EXERCISE
Please repeat the lines below exactly. Begin with the line containing "unfold Pre_dedupe_and_concat_message_chain_py; infer_instance" and go on through the line containing "-- fold-fusion law".

(Collected data entries)
====

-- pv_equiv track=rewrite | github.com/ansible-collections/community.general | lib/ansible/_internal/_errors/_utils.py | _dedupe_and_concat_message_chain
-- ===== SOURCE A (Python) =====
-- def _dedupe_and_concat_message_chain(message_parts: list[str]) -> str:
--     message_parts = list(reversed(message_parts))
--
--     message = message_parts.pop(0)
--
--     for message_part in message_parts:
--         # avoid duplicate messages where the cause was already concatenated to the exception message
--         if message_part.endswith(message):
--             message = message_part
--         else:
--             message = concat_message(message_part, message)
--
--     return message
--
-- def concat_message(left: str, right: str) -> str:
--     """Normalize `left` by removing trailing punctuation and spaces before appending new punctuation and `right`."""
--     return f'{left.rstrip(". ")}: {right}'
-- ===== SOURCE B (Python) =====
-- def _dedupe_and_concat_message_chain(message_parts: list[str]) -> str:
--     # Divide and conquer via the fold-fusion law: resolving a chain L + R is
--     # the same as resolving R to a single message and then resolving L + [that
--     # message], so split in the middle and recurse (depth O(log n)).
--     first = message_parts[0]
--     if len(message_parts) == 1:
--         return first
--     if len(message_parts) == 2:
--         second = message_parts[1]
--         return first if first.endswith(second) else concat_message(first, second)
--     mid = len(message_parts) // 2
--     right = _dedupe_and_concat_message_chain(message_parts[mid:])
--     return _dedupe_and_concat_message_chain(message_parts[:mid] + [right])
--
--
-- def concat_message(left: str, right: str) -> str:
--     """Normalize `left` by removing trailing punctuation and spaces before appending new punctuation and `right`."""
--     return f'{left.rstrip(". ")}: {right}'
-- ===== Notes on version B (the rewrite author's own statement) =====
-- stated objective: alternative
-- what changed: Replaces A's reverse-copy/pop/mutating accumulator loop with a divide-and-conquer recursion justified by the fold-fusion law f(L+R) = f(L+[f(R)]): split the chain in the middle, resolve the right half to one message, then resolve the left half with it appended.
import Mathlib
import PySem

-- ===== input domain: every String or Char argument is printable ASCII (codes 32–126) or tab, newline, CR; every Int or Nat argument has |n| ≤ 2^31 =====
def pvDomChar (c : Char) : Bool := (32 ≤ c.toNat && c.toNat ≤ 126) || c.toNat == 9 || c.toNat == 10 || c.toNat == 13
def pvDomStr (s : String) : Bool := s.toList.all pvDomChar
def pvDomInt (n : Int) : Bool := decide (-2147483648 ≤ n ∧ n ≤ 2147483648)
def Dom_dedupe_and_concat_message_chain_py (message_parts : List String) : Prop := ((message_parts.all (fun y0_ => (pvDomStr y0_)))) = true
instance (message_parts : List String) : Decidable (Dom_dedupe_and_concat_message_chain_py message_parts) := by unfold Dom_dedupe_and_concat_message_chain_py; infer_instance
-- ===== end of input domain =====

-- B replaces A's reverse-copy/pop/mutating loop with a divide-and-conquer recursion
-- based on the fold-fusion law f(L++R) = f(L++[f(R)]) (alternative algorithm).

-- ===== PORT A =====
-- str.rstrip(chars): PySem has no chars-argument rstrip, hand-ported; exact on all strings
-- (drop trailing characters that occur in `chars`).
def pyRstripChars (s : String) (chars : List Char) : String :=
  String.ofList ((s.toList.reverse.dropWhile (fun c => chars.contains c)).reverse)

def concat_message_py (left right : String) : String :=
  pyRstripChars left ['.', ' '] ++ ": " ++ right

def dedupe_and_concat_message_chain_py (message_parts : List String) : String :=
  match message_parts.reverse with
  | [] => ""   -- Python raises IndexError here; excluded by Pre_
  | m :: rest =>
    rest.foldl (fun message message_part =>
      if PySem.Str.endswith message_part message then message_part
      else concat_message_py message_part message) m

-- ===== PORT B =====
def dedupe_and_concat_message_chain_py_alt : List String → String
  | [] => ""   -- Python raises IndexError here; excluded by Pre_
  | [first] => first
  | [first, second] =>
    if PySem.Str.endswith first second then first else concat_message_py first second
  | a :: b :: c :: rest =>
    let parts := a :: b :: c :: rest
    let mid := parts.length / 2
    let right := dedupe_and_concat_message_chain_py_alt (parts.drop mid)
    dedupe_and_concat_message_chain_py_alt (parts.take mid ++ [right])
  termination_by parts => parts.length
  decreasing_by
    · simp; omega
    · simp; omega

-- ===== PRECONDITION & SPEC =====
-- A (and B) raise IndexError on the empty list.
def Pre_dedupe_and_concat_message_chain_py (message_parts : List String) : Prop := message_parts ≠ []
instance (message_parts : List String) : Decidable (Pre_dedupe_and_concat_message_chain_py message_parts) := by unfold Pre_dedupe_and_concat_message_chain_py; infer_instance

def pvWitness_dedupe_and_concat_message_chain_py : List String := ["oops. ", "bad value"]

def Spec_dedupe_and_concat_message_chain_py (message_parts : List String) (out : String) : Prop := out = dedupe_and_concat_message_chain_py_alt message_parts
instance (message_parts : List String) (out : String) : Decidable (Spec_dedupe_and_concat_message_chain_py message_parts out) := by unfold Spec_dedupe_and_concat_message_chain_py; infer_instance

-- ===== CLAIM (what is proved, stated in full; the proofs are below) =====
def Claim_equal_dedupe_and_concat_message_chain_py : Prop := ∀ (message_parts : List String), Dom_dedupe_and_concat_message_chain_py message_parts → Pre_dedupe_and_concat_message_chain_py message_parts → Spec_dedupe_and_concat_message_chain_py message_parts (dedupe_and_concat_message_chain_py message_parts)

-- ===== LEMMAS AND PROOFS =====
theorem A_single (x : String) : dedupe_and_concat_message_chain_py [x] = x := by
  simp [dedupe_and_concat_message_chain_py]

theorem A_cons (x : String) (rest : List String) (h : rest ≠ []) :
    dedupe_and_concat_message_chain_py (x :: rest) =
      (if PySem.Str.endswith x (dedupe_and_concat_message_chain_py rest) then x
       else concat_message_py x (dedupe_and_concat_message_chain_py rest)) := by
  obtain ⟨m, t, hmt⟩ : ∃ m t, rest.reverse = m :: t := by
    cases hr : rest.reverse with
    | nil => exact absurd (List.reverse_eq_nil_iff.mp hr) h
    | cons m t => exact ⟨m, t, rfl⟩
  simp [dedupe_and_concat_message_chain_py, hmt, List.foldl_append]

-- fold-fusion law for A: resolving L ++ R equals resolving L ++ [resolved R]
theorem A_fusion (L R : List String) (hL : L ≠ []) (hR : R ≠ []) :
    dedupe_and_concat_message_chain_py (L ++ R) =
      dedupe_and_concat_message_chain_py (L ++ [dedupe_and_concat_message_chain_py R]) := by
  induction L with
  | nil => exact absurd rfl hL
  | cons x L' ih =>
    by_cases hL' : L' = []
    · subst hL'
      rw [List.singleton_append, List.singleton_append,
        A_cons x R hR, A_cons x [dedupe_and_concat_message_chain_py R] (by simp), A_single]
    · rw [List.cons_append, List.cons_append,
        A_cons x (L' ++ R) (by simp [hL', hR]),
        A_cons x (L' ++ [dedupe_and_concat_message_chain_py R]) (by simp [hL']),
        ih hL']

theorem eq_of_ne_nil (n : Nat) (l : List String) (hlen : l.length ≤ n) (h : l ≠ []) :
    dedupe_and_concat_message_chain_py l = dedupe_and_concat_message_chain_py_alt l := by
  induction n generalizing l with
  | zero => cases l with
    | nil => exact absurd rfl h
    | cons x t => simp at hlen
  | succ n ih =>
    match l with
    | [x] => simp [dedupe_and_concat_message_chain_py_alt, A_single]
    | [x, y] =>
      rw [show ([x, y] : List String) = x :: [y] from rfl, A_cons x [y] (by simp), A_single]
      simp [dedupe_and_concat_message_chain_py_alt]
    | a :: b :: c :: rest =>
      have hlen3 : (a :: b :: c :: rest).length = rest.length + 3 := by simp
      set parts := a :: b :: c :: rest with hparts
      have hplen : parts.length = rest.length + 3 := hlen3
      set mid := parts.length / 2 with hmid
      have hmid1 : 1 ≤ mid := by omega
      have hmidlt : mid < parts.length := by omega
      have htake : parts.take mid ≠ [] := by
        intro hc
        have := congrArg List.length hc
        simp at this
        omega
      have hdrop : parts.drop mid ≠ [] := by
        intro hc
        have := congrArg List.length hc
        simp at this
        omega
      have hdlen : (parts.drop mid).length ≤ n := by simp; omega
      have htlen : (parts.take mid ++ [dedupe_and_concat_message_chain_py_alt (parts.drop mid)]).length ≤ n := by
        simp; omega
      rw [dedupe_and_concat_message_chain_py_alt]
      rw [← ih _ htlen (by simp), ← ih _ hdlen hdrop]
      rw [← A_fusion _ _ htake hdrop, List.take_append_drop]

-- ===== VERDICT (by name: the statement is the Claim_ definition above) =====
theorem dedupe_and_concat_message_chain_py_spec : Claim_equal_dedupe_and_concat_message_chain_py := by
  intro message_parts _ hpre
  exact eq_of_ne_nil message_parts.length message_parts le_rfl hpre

====

RESPONSE AREA
instance (message_parts : List String) : Decidable (Pre_dedupe_and_concat_message_chain_py message_parts) := by unfold Pre_dedupe_and_concat_message_chain_py; infer_instance

def pvWitness_dedupe_and_concat_message_chain_py : List String := ["oops. ", "bad value"]

def Spec_dedupe_and_concat_message_chain_py (message_parts : List String) (out : String) : Prop := out = dedupe_and_concat_message_chain_py_alt message_parts
instance (message_parts : List String) (out : String) : Decidable (Spec_dedupe_and_concat_message_chain_py message_parts out) := by unfold Spec_dedupe_and_concat_message_chain_py; infer_instance

-- ===== CLAIM (what is proved, stated in full; the proofs are below) =====
def Claim_equal_dedupe_and_concat_message_chain_py : Prop := ∀ (message_parts : List String), Dom_dedupe_and_concat_message_chain_py message_parts → Pre_dedupe_and_concat_message_chain_py message_parts → Spec_dedupe_and_concat_message_chain_py message_parts (dedupe_and_concat_message_chain_py message_parts)

-- ===== LEMMAS AND PROOFS =====
theorem A_single (x : String) : dedupe_and_concat_message_chain_py [x] = x := by
  simp [dedupe_and_concat_message_chain_py]

theorem A_cons (x : String) (rest : List String) (h : rest ≠ []) :
    dedupe_and_concat_message_chain_py (x :: rest) =
      (if PySem.Str.endswith x (dedupe_and_concat_message_chain_py rest) then x
       else concat_message_py x (dedupe_and_concat_message_chain_py rest)) := by
  obtain ⟨m, t, hmt⟩ : ∃ m t, rest.reverse = m :: t := by
    cases hr : rest.reverse with
    | nil => exact absurd (List.reverse_eq_nil_iff.mp hr) h
    | cons m t => exact ⟨m, t, rfl⟩
  simp [dedupe_and_concat_message_chain_py, hmt, List.foldl_append]

-- fold-fusion law for A: resolving L ++ R equals resolving L ++ [resolved R]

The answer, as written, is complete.